For my generation, this is one of the dates that prompts you to remember where you were when you got the word.

It was the most gripping news we had heard since Dec. 7, 1941, when Pearl Harbor was attacked, thrusting our country into a world war that would shortly be fought on multiple fronts.

This day in 1941 was not an abstract point in history for us. We knew the boys involved. They were our brothers, our friends, some fathers, and young men who had delivered our newspapers and carried the ball on the DeLand High School football field.

Later generations may look to other events that changed our lovely town: the building of Interstate 4, the creation of the Walt Disney entertainment empire near Orlando, the organization of the MainStreet DeLand Association.

All were important influences on our town’s development. But, to my mind, it was World War II that started the ball rolling. Why? Because, for the first time, a tide of folk flowed into our town who likely had never heard of DeLand, Florida, and certainly never had intended to come here. But, they liked what they saw, and many later returned to make this their home.

World War II brought us the Naval Air Station on the DeLand Municipal Airport, along with Capt. Turner and thousands of other naval personnel. Our streets were suddenly transformed with the appearance of sailors in their bell-bottomed uniforms, and pilots — stunningly handsome to my young eyes — in their “pinks-and-greens” with those gold wings on their chests.

DeLandites’ lives were upturned with new challenges. For the first time, and perhaps the last, cultural, racial, religious, gender and economic hostilities or biases were sublimated to a mutual purpose with one goal: defeating a common enemy.

Everyone — from the smallest child to his or her grandparents — was involved in some united capacity. Rationing was a great leveling device, since no one got more than his or her allotted share of sugar, meat or gasoline.

To compensate for the meat shortage, Mr.
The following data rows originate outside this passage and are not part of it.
-- pv_equiv track=rewrite | github.com/alexbertis/sbevefinder | main.py | find
-- ===== SOURCE A (Python) =====
-- def find(text: str, subtext: str):
--     working_subtext = subtext.lower()
--     working_text = text.lower()
--     text_index = 0
--     result_text = ""
--     for subindex, char in enumerate(working_subtext):
--         found = False
--         for index, t_char in enumerate(working_text[text_index:]):
--             if char == t_char:
--                 found = True
--                 new_char = char if char == ' ' else f"({subtext[subindex]})"
--                 result_text += new_char
--                 text_index += index+1
--                 break
--             else:
--                 result_text += text[index+text_index]
--         if not found:
--             return False, ""
--     return True, result_text
-- ===== SOURCE B (Python) =====
-- def find(text: str, subtext: str):
--     working_text = text.lower()
--     working_subtext = subtext.lower()
--     parts = []
--     subindex = 0
--     for i in range(len(text)):
--         if subindex == len(working_subtext):
--             break
--         if working_subtext[subindex] == working_text[i]:
--             parts.append(' ' if working_text[i] == ' ' else f"({subtext[subindex]})")
--             subindex += 1
--         else:
--             parts.append(text[i])
--     if subindex < len(working_subtext):
--         return False, ""
--     return True, ''.join(parts)
-- ===== Notes on version B (the rewrite author's own statement) =====
-- stated objective: faster
-- what changed: Replaces the nested outer-subtext/inner-text scan with forward pointer text_index by a single flat pass over the text carrying one subtext index, collecting output parts in a list joined once at the end.
import Mathlib
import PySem

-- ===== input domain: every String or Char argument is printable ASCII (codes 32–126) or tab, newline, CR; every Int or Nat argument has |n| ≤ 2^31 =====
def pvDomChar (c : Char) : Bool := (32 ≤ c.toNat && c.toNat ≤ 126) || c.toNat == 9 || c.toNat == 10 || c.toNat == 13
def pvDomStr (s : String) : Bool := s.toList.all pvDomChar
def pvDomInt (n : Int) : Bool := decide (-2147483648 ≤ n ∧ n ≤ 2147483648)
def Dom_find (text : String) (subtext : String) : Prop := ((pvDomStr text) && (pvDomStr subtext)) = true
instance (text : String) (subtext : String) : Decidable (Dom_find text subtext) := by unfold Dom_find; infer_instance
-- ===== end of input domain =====

-- B replaces A's nested scan + forward pointer by one flat pass over the text with one subtext index, joining collected parts once (measured faster: avoids repeated string concatenation).

-- ===== PORT A =====
-- inner 'for index, t_char in enumerate(working_text[text_index:])' loop: walks the lowered
-- text suffix (wt) together with the original text suffix (t, same positions), accumulating
-- res; returns the new result and the remaining suffixes after the match, or none (found = False).
def findA_inner (ch orig : Char) : List Char → List Char → List Char → Option (List Char × List Char × List Char)
  | [], _, _ => none
  | _ :: _, [], _ => none
  | w :: ws, o :: os, res =>
      if ch == w then
        some (res ++ (if ch == ' ' then [ch] else ['('] ++ [orig] ++ [')']), ws, os)
      else
        findA_inner ch orig ws os (res ++ [o])

-- outer 'for subindex, char in enumerate(working_subtext)' loop: pairs are (lowered, original) subtext chars.
def findA_loop : List (Char × Char) → List Char → List Char → List Char → Bool × List Char
  | [], _, _, res => (true, res)
  | (ch, orig) :: rest, wt, t, res =>
      match findA_inner ch orig wt t res with
      | none => (false, [])
      | some (res', wt', t') => findA_loop rest wt' t' res'

def find (text : String) (subtext : String) : Bool × String :=
  match findA_loop ((PySem.Chars.lower subtext.toList).zip subtext.toList)
      (PySem.Chars.lower text.toList) text.toList [] with
  | (ok, res) => (ok, String.ofList res)

-- ===== PORT B =====
-- single pass over the text pairs (original, lowered); the second list is the remaining
-- (lowered, original) subtext pairs (= the subindex pointer); parts collects the output pieces.
def findB_loop : List (Char × Char) → List (Char × Char) → List (List Char) → List (List Char) × Bool
  | _, [], parts => (parts, true)
  | [], _ :: _, parts => (parts, false)
  | (o, w) :: ts, (sw, so) :: ss, parts =>
      if sw == w then
        findB_loop ts ss (parts ++ [if w == ' ' then [' '] else ['(', so, ')']])
      else
        findB_loop ts ((sw, so) :: ss) (parts ++ [[o]])

def find_alt (text : String) (subtext : String) : Bool × String :=
  match findB_loop (text.toList.zip (PySem.Chars.lower text.toList))
      ((PySem.Chars.lower subtext.toList).zip subtext.toList) [] with
  | (parts, ok) => if ok then (true, String.ofList parts.flatten) else (false, "")

-- ===== PRECONDITION & SPEC =====
def Spec_find (text : String) (subtext : String) (out : Bool × String) : Prop := out = find_alt text subtext
instance (text : String) (subtext : String) (out : Bool × String) : Decidable (Spec_find text subtext out) := by unfold Spec_find; infer_instance

-- ===== CLAIM (what is proved, stated in full; the proofs are below) =====
def Claim_equal_find : Prop := ∀ (text : String) (subtext : String), Dom_find text subtext → Spec_find text subtext (find text subtext)

-- ===== LEMMAS AND PROOFS =====

-- the accumulated parts only grow at the back
theorem findB_loop_acc (tp : List (Char × Char)) :
    ∀ (sp : List (Char × Char)) (p : List (List Char)),
      findB_loop tp sp p = (p ++ (findB_loop tp sp []).1, (findB_loop tp sp []).2) := by
  induction tp with
  | nil =>
      intro sp p
      cases sp <;> simp [findB_loop]
  | cons tw ts ih =>
      intro sp p
      obtain ⟨o, w⟩ := tw
      cases sp with
      | nil => simp [findB_loop]
      | cons sws ss =>
          obtain ⟨sw, so⟩ := sws
          by_cases h : sw == w
          · simp only [findB_loop, h, if_pos, List.nil_append]
            rw [ih ss (p ++ [_]), ih ss [_]]
            simp
          · rw [Bool.not_eq_true] at h
            simp only [findB_loop, h, Bool.false_eq_true, if_neg, List.nil_append,
              not_false_eq_true]
            rw [ih ((sw, so) :: ss) (p ++ [[o]]), ih ((sw, so) :: ss) [[o]]]
            simp

-- main invariant: A's nested loop equals B's flat loop, for suffixes of equal length
theorem loops_agree (wt : List Char) :
    ∀ (sp : List (Char × Char)) (t res : List Char), wt.length = t.length →
      findA_loop sp wt t res =
        ((findB_loop (t.zip wt) sp []).2,
          if (findB_loop (t.zip wt) sp []).2 then res ++ (findB_loop (t.zip wt) sp []).1.flatten else []) := by
  induction wt with
  | nil =>
      intro sp t res hlen
      cases t with
      | nil =>
          cases sp with
          | nil => simp [findA_loop, findB_loop]
          | cons s ss =>
              obtain ⟨ch, orig⟩ := s
              simp [findA_loop, findA_inner, findB_loop]
      | cons _ _ => simp at hlen
  | cons w ws ih =>
      intro sp t res hlen
      cases t with
      | nil => simp at hlen
      | cons o os =>
          simp only [List.length_cons, Nat.succ.injEq] at hlen
          cases sp with
          | nil => simp [findA_loop, findB_loop]
          | cons s rest =>
              obtain ⟨ch, orig⟩ := s
              by_cases h : ch == w
              · have hcw : ch = w := eq_of_beq h
                simp only [findA_loop, findA_inner, h, if_pos]
                rw [ih rest os _ hlen]
                simp only [List.zip_cons_cons, findB_loop, h, if_pos, List.nil_append]
                rw [findB_loop_acc _ rest [_]]
                subst hcw
                by_cases hok : (findB_loop (os.zip ws) rest []).2
                · simp only [hok, if_pos, List.append_assoc]
                  by_cases hsp : ch = ' ' <;> simp [hsp]
                · simp [hok]
              · rw [Bool.not_eq_true] at h
                have hA : findA_loop ((ch, orig) :: rest) (w :: ws) (o :: os) res =
                    findA_loop ((ch, orig) :: rest) ws os (res ++ [o]) := by
                  simp only [findA_loop, findA_inner, h, Bool.false_eq_true, if_neg,
                    not_false_eq_true]
                rw [hA, ih ((ch, orig) :: rest) os (res ++ [o]) hlen]
                simp only [List.zip_cons_cons, findB_loop, h, Bool.false_eq_true, if_neg,
                  List.nil_append, not_false_eq_true]
                rw [findB_loop_acc _ ((ch, orig) :: rest) [[o]]]
                by_cases hok : (findB_loop (os.zip ws) ((ch, orig) :: rest) []).2 <;>
                  simp [hok, List.append_assoc]

theorem lower_length (l : List Char) : (PySem.Chars.lower l).length = l.length := by
  simp [PySem.Chars.lower]

-- ===== VERDICT (by name: the statement is the Claim_ definition above) =====
theorem find_spec : Claim_equal_find := by
  intro text subtext _
  unfold Spec_find find find_alt
  rw [loops_agree _ _ _ _ (by rw [lower_length])]
  by_cases hok : (findB_loop (text.toList.zip (PySem.Chars.lower text.toList))
      ((PySem.Chars.lower subtext.toList).zip subtext.toList) []).2
  · simp [hok]
  · simp [hok]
Ziegler, who lived in back of us on South Clara Avenue, built a chicken coop, and the residents of West New York and Clara avenues became used to waking to the crowing of a rooster at dawn.
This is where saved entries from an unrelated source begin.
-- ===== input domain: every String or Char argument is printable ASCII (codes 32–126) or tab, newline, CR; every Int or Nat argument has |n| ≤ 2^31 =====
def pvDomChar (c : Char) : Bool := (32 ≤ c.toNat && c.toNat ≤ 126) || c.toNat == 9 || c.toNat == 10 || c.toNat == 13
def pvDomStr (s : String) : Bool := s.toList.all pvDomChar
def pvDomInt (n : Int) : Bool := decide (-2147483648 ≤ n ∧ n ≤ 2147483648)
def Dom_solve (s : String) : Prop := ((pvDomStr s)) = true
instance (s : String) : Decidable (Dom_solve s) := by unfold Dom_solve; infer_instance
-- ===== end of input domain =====

-- B replaces A's list-copy-and-mutate '*'-sentinel pass by a run-length counting loop
-- (sum of floor(run/2) over maximal runs); same value except where A's sentinel collides
-- with a literal '*' in the input (see D_solve below).

-- ===== PORT A =====
-- step of A's 'for i in range(1, n)' loop; state = (the mutable list, res)
def aStep (st : List Char × Int) (i : Int) : List Char × Int :=
  if PySem.List.pyGet? st.1 i = PySem.List.pyGet? st.1 (i - 1) then
    (PySem.List.pySetD st.1 i '*', st.2 + 1)
  else st

def solve (s : String) : Int :=
  let l := s.toList
  let n : Int := (l.length : Int)
  ((PySem.List.pyRange 1 n 1).foldl aStep (l, 0)).2

-- ===== PORT B =====
-- B's 'for c in s' loop; state = (res, run, prev)
def bLoop (res run : Int) (prev : Option Char) : List Char → Int
  | [] => res + PySem.Int.floordiv run 2
  | c :: t =>
    if 0 < run ∧ some c = prev then bLoop res (run + 1) prev t
    else bLoop (res + PySem.Int.floordiv run 2) 1 (some c) t

def solve_alt (s : String) : Int := bLoop 0 0 none s.toList

-- ===== PRECONDITION & SPEC =====
-- On strings where a literal '*' immediately follows a maximal run of equal characters of
-- even length, A's '*' sentinel collides with the real '*' and A over-counts (e.g. "aa*" -> 2),
-- while B returns the intended floor(run/2) merge count per maximal run (1 for "aa*").
-- Closed form, over the run-length decomposition of the input (runs = maximal runs of equal
-- characters, as (char, length) pairs): either some run of '*' has length ≥ 3 (so a '*' follows
-- an even-length prefix of its own run), or some run of even length is immediately followed by
-- a run of '*'.
-- tail-recursive run-length decomposition: maximal runs of equal adjacent characters
def runsGo (acc : List (Char × Nat)) (cur : Char) (n : Nat) : List Char → List (Char × Nat)
  | [] => ((cur, n) :: acc).reverse
  | c :: t => if c = cur then runsGo acc cur (n + 1) t else runsGo ((cur, n) :: acc) c 1 t

def runs : List Char → List (Char × Nat)
  | [] => []
  | c :: t => runsGo [] c 1 t

-- badPairs checks that shape on the run list: a '*'-run of length ≥ 3, or an
-- even-length run immediately followed by a '*'-run
def badPairs : List (Char × Nat) → Bool
  | [] => false
  | g :: rest =>
    decide (g.1 = '*' ∧ 3 ≤ g.2) ||
    (match rest with
     | [] => false
     | h :: _ => decide (g.2 % 2 = 0 ∧ h.1 = '*')) ||
    badPairs rest

def D_solve (s : String) : Prop := badPairs (runs s.toList) = true
instance (s : String) : Decidable (D_solve s) := by unfold D_solve; infer_instance

def Spec_solve (s : String) (out : Int) : Prop := ¬ D_solve s → out = solve_alt s
instance (s : String) (out : Int) : Decidable (Spec_solve s out) := by unfold Spec_solve; infer_instance

def pvDiffWitness_solve : String := "aa*"
def pvDiffWitnessOut_solve : Int × Int := (2, 1)

-- ===== CLAIM (what is proved, stated in full; the proofs are below) =====
def Claim_unchanged_solve : Prop := ∀ (s : String), Dom_solve s → Spec_solve s (solve s)
def Claim_changed_solve : Prop := Dom_solve (pvDiffWitness_solve) ∧ D_solve (pvDiffWitness_solve) ∧ solve (pvDiffWitness_solve) = pvDiffWitnessOut_solve.1 ∧ solve_alt (pvDiffWitness_solve) = pvDiffWitnessOut_solve.2 ∧ pvDiffWitnessOut_solve.1 ≠ pvDiffWitnessOut_solve.2
def Claim_exact_solve : Prop := ∀ (s : String), Dom_solve s → D_solve s → solve s ≠ solve_alt s

-- ===== LEMMAS AND PROOFS =====

-- proof-only helpers: A's result characterised as a recursion (mc), a scan (badStar)
-- deciding whether a sentinel collision occurs, and the maximal-run-length function runlen.

def mc : Char → List Char → Int
  | _, [] => 0
  | p, c :: t => if c = p then 1 + mc '*' t else mc c t

def mcTop : List Char → Int
  | [] => 0
  | c :: t => mc c t

-- ev = "current maximal run (char p) has even length so far"
def badStar (p : Char) (ev : Bool) : List Char → Bool
  | [] => false
  | c :: t =>
    if ev ∧ c = '*' then true
    else if c = p then badStar p (!ev) t
    else badStar c false t

def dCheck : List Char → Bool
  | [] => false
  | c :: t => badStar c false t

-- length of the maximal run of equal characters ending at index i
def runlen (l : List Char) : ℕ → ℕ
  | 0 => 1
  | i+1 => if l[i+1]? = l[i]? then runlen l i + 1 else 1

def Rl (l : List Char) : Prop :=
  ∃ i, 0 < i ∧ i < l.length ∧ l[i]? = some '*' ∧ runlen l (i-1) % 2 = 0

-- Druns l is definitionally D_solve's formula on the list l
def Druns (l : List Char) : Prop :=
  (∃ g ∈ runs l, g.1 = '*' ∧ 3 ≤ g.2) ∨
  ∃ p ∈ (runs l).zip (runs l).tail, p.1.2 % 2 = 0 ∧ p.2.1 = '*'


lemma runsGo_spec : ∀ (t : List Char) (acc : List (Char × Nat)) (cur : Char) (n : Nat),
    runsGo acc cur n t =
      acc.reverse ++ (cur, n + (t.takeWhile (· == cur)).length) ::
        runs (t.dropWhile (· == cur)) := by
  intro t
  induction t with
  | nil => intro acc cur n; simp [runsGo, runs]
  | cons c t' ih =>
    intro acc cur n
    by_cases hc : c = cur
    · subst hc
      rw [show runsGo acc c n (c :: t') = runsGo acc c (n + 1) t' from by simp [runsGo], ih,
        List.takeWhile_cons_of_pos (by simp), List.dropWhile_cons_of_pos (by simp)]
      simp only [List.length_cons]
      have : n + (1 + (t'.takeWhile (· == c)).length) = n + 1 + (t'.takeWhile (· == c)).length := by
        omega
      rw [show (t'.takeWhile (· == c)).length + 1 = 1 + (t'.takeWhile (· == c)).length from by
        omega, this]
    · rw [show runsGo acc cur n (c :: t') = runsGo ((cur, n) :: acc) c 1 t' from by
        simp [runsGo, hc], ih,
        List.takeWhile_cons_of_neg (by simp [Ne.symm (fun h => hc h.symm)]),
        List.dropWhile_cons_of_neg (by simp [Ne.symm (fun h => hc h.symm)])]
      have hrw : runs (c :: t') = runsGo [] c 1 t' := rfl
      rw [← hrw] at *
      simp [runs, ih [] c 1]

-- the run-length decomposition extracts the leading maximal run
lemma runs_cons (c : Char) (t : List Char) :
    runs (c :: t) = (c, 1 + (t.takeWhile (· == c)).length) :: runs (t.dropWhile (· == c)) := by
  have h := runsGo_spec t [] c 1
  simpa [runs] using h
Even as a kid, I was inspired to dig up a piece of the backyard and plant a Victory Garden, filling the rows with carrots, peas and radishes, as I recall. Mother raised chicks, and Dad put in a crop of sugar cane in the grove.

There was a farmer out on Highway 11 with a stone grinding mill and a mule that would walk in circles, grinding the sugar cane until the juice poured out. That is how we got our syrup, and I am still partial to cane syrup because of that early experience.

The war was the precursor of the women’s movement. As men left their jobs, studies and offices to enlist, women filled the void, taking jobs never before deemed reasonable for females.

“Rosie the Riveter” became a celebrated symbol. My mother and sister Patti became bus drivers, taxiing sailors back and forth from the Naval Air Station to town.

Dad and his friends became air-raid wardens; women became Red Cross volunteers, working out of a room in the basement of a building on West Indiana Avenue.

Both men and women became airplane spotters, while the young danced the nights away with the sailors at the USO, which was in the Chamber of Commerce building, which stood where DeLand City Hall is now. Many a match was begun at the USO.

Across the street, the Cypress Room in the Putnam Hotel became all but an officers club, as a place to relax from the stresses of training. We became used to seeing the Navy MPs walking Woodland Boulevard. Over at the beach, we held close together at night as we watched the flashes when a torpedo struck a ship.

But nothing evoked a greater sense of community than the little red-and-white flags that began appearing in windows across town, with blue stars for each member of that household serving in the military. If a star turned to gold, our community grieved for the loss.

The elegant College Arms Hotel was turned into a rest-and-recovery facility for returning troops, and Pug Allen gave free golf lessons to the men recovering from the war. So did many of the women of DeLand, and there were more than a few who were outstanding golfers.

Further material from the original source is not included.